=== Exercise objective ===
In the material below, find the line with "-- ===== PORT B" and the line with "else c :: r", then output those two lines and every line between them, exactly.

=== Input data ===
-- pv_equiv track=rewrite | github.com/Paulocp02/automata | Proyecto.py | AutoNumeroReal
-- ===== SOURCE A (Python) =====
-- def AutoNumeroReal(entrada):
--     estado = 1
--     conta = 0
--     while conta < len(entrada):
--         cadena = entrada[conta]
--
--         if estado == 1:
--             if cadena.isdigit():
--                 estado = 2
--             elif cadena =="-" or cadena =="+":
--                 estado = 2
--             else:
--                 return False
--
--         elif estado == 2:
--             if cadena.isdigit():
--                 estado = 2
--             elif cadena == '.' or cadena == ',':
--                 estado = 3
--             elif cadena == 'E':
--                 estado = 5
--             else:
--                 return False
--
--         elif estado == 3:
--             if cadena.isdigit():
--                 estado = 4
--
--             else:
--                 return False
--
--         elif estado ==4:
--             if cadena.isdigit():
--                 estado = 4
--             elif cadena == 'E':
--                 estado = 5
--             else:
--                 return False
--
--         elif estado == 5:
--             if cadena.isdigit():
--                 estado = 7
--             elif cadena =="-" or cadena =="+":
--                 estado = 6
--             else:
--                 return False
--
--         elif estado == 6:
--             if cadena.isdigit():
--                 estado = 7
--
--             else:
--                 return False
--
--         elif estado == 7:
--             if cadena.isdigit():
--                 estado = 7
--
--             else:
--                 return False
--
--         conta += 1
--
--     return estado in [2, 4, 7]
-- ===== SOURCE B (Python) =====
-- def AutoNumeroReal(entrada):
--     n = len(entrada)
--     if n == 0 or not (entrada[0].isdigit() or entrada[0] in '+-'):
--         return False
--     i = 1
--     while i < n and entrada[i].isdigit():
--         i += 1
--     if i < n and entrada[i] in '.,':
--         i += 1
--         if not (i < n and entrada[i].isdigit()):
--             return False
--         i += 1
--         while i < n and entrada[i].isdigit():
--             i += 1
--     if i == n:
--         return True
--     if entrada[i] != 'E':
--         return False
--     i += 1
--     if i < n and entrada[i] in '+-':
--         i += 1
--     if not (i < n and entrada[i].isdigit()):
--         return False
--     i += 1
--     while i < n and entrada[i].isdigit():
--         i += 1
--     return i == n
-- ===== Notes on version B (the rewrite author's own statement) =====
-- stated objective: simpler
-- what changed: Replaced the explicit DFA with a numbered state variable and one big branch table by a sequential phase parser (leading sign/digit, digit run, optional '.'/',' fraction, optional 'E' exponent) that advances an index through each phase in order.
import Mathlib
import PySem

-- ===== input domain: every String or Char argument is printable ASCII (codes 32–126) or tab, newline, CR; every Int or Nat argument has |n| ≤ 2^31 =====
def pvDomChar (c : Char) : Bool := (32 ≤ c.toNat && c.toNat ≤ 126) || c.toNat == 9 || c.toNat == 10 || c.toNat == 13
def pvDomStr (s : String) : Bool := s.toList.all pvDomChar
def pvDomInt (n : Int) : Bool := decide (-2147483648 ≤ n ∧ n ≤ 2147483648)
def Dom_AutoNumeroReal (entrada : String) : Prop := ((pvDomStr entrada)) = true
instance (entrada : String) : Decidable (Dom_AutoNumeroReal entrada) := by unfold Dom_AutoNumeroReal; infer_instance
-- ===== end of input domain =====

-- B replaces A's explicit DFA state variable by a sequential phase parser (sign/digits, optional fraction, optional exponent); objective: simpler.


-- ===== PORT A =====
-- the while loop: state 'estado', one character per step, early 'return False' branches
def pvRunA (estado : Nat) (l : List Char) : Bool :=
  match l with
  | [] => decide (estado = 2) || decide (estado = 4) || decide (estado = 7)
  | cadena :: rest =>
    if estado = 1 then
      if PySem.Chars.isdigit cadena then pvRunA 2 rest
      else if cadena == '-' || cadena == '+' then pvRunA 2 rest
      else false
    else if estado = 2 then
      if PySem.Chars.isdigit cadena then pvRunA 2 rest
      else if cadena == '.' || cadena == ',' then pvRunA 3 rest
      else if cadena == 'E' then pvRunA 5 rest
      else false
    else if estado = 3 then
      if PySem.Chars.isdigit cadena then pvRunA 4 rest else false
    else if estado = 4 then
      if PySem.Chars.isdigit cadena then pvRunA 4 rest
      else if cadena == 'E' then pvRunA 5 rest
      else false
    else if estado = 5 then
      if PySem.Chars.isdigit cadena then pvRunA 7 rest
      else if cadena == '-' || cadena == '+' then pvRunA 6 rest
      else false
    else if estado = 6 then
      if PySem.Chars.isdigit cadena then pvRunA 7 rest else false
    else if estado = 7 then
      if PySem.Chars.isdigit cadena then pvRunA 7 rest else false
    else pvRunA estado rest

def AutoNumeroReal (entrada : String) : Bool := pvRunA 1 entrada.toList

-- ===== PORT B =====
-- 'while i < n and entrada[i].isdigit(): i += 1'
def pvSkipDigits (l : List Char) : List Char :=
  match l with
  | [] => []
  | c :: r => if PySem.Chars.isdigit c then pvSkipDigits r else c :: r

-- optional fraction phase: '.'/',' must be followed by at least one digit; none = return False
def pvFracPart (l : List Char) : Option (List Char) :=
  match l with
  | [] => some []
  | c :: r =>
    if c == '.' || c == ',' then
      match r with
      | [] => none
      | d :: r2 => if PySem.Chars.isdigit d then some (pvSkipDigits r2) else none
    else some (c :: r)

-- after 'E': optional sign, then at least one digit, then digits to the end
def pvExpTail (l : List Char) : Bool :=
  match (match l with
         | [] => ([] : List Char)
         | s :: r => if s == '+' || s == '-' then r else s :: r) with
  | [] => false
  | d :: r2 => if PySem.Chars.isdigit d then (pvSkipDigits r2).isEmpty else false

-- 'if i == n: return True; if entrada[i] != 'E': return False; …'
def pvAfterMant (l : List Char) : Bool :=
  match l with
  | [] => true
  | c :: r => if c == 'E' then pvExpTail r else false

def AutoNumeroReal_alt (entrada : String) : Bool :=
  match entrada.toList with
  | [] => false
  | c :: r =>
    if PySem.Chars.isdigit c || c == '+' || c == '-' then
      match pvFracPart (pvSkipDigits r) with
      | none => false
      | some l2 => pvAfterMant l2
    else false

-- ===== PRECONDITION & SPEC =====
def Spec_AutoNumeroReal (entrada : String) (out : Bool) : Prop := out = AutoNumeroReal_alt entrada
instance (entrada : String) (out : Bool) : Decidable (Spec_AutoNumeroReal entrada out) := by unfold Spec_AutoNumeroReal; infer_instance

-- ===== CLAIM (what is proved, stated in full; the proofs are below) =====
def Claim_equal_AutoNumeroReal : Prop := ∀ (entrada : String), Dom_AutoNumeroReal entrada → Spec_AutoNumeroReal entrada (AutoNumeroReal entrada)

-- ===== LEMMAS AND PROOFS =====

-- state 7 accepts exactly when only digits remain
theorem pvRunA_seven (l : List Char) : pvRunA 7 l = (pvSkipDigits l).isEmpty := by
  induction l with
  | nil => rfl
  | cons c r ih =>
    by_cases h : PySem.Chars.isdigit c = true <;>
      simp [pvRunA, pvSkipDigits, h, ih]

-- state 5 is B's exponent-tail check
theorem pvRunA_five (l : List Char) : pvRunA 5 l = pvExpTail l := by
  cases l with
  | nil => rfl
  | cons c r =>
    by_cases hd : PySem.Chars.isdigit c = true
    · have hdig := hd
      simp only [PySem.Chars.isdigit, Bool.and_eq_true, decide_eq_true_eq] at hdig
      have hs : (c == '+' || c == '-') = false := by
        simp only [Bool.or_eq_false_iff, beq_eq_false_iff_ne, ne_eq]
        constructor <;> rintro rfl <;> exact absurd hdig.1 (by decide)
      cases r with
      | nil => simp [pvRunA, pvExpTail, pvSkipDigits, hd, hs]
      | cons d r2 =>
        by_cases hd2 : PySem.Chars.isdigit d = true <;>
          simp [pvRunA, pvExpTail, pvSkipDigits, hd, hs, hd2, pvRunA_seven]
    · by_cases hs : (c == '-' || c == '+') = true
      · have hs' : (c == '+' || c == '-') = true := by
          revert hs; simp; tauto
        cases r with
        | nil => simp [pvRunA, pvExpTail, hd, hs, hs']
        | cons d r2 =>
          by_cases hd2 : PySem.Chars.isdigit d = true <;>
            simp [pvRunA, pvExpTail, hd, hs, hs', hd2, pvRunA_seven]
      · have hs' : (c == '+' || c == '-') = false := by
          revert hs; simp; tauto
        simp [pvRunA, pvExpTail, hd, hs, hs']

-- state 4 = B's epilogue after the fraction: skip digits, then optional exponent
theorem pvRunA_four (l : List Char) : pvRunA 4 l = pvAfterMant (pvSkipDigits l) := by
  induction l with
  | nil => rfl
  | cons c r ih =>
    by_cases hd : PySem.Chars.isdigit c = true
    · simpa [pvRunA, pvSkipDigits, hd] using ih
    · by_cases hE : (c == 'E') = true
      · simp [pvRunA, pvSkipDigits, pvAfterMant, hd, hE, pvRunA_five]
      · simp [pvRunA, pvSkipDigits, pvAfterMant, hd, hE]

-- state 2 = B's whole mantissa-and-rest processing
theorem pvRunA_two (l : List Char) :
    pvRunA 2 l = (match pvFracPart (pvSkipDigits l) with
                  | none => false
                  | some l2 => pvAfterMant l2) := by
  induction l with
  | nil => rfl
  | cons c r ih =>
    by_cases hd : PySem.Chars.isdigit c = true
    · simpa [pvRunA, pvSkipDigits, hd] using ih
    · by_cases hdot : (c == '.' || c == ',') = true
      · have hE : (c == 'E') = false := by
          revert hdot; simp; rintro (rfl | rfl) <;> decide
        cases r with
        | nil => simp [pvRunA, pvSkipDigits, pvFracPart, hd, hdot]
        | cons d r2 =>
          by_cases hd2 : PySem.Chars.isdigit d = true <;>
            simp [pvRunA, pvSkipDigits, pvFracPart, hd, hdot, hd2, pvRunA_four]
      · by_cases hE : (c == 'E') = true
        · have : c = 'E' := by revert hE; simp
          subst this
          simp [pvRunA, pvSkipDigits, pvFracPart, pvAfterMant, hd, pvRunA_five]
        · simp [pvRunA, pvSkipDigits, pvFracPart, pvAfterMant, hd, hdot, hE]

-- ===== VERDICT (by name: the statement is the Claim_ definition above) =====
theorem AutoNumeroReal_spec : Claim_equal_AutoNumeroReal := by
  intro entrada _
  unfold Spec_AutoNumeroReal AutoNumeroReal AutoNumeroReal_alt
  cases h : entrada.toList with
  | nil => simp [pvRunA]
  | cons c r =>
    by_cases hd : PySem.Chars.isdigit c = true
    · simp [pvRunA, hd, pvRunA_two]
    · by_cases hs : (c == '-' || c == '+') = true
      · have hc : c = '-' ∨ c = '+' := by simpa using hs
        rcases hc with rfl | rfl
        · simp [pvRunA, pvRunA_two, PySem.Chars.isdigit]
        · simp [pvRunA, pvRunA_two, PySem.Chars.isdigit]
      · have hs' := hs
        simp only [Bool.or_eq_true, beq_iff_eq, not_or] at hs'
        simp [pvRunA, hd, hs'.1, hs'.2]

=== Worked solution ===
-- ===== PORT B =====
-- 'while i < n and entrada[i].isdigit(): i += 1'
def pvSkipDigits (l : List Char) : List Char :=
  match l with
  | [] => []
  | c :: r => if PySem.Chars.isdigit c then pvSkipDigits r else c :: r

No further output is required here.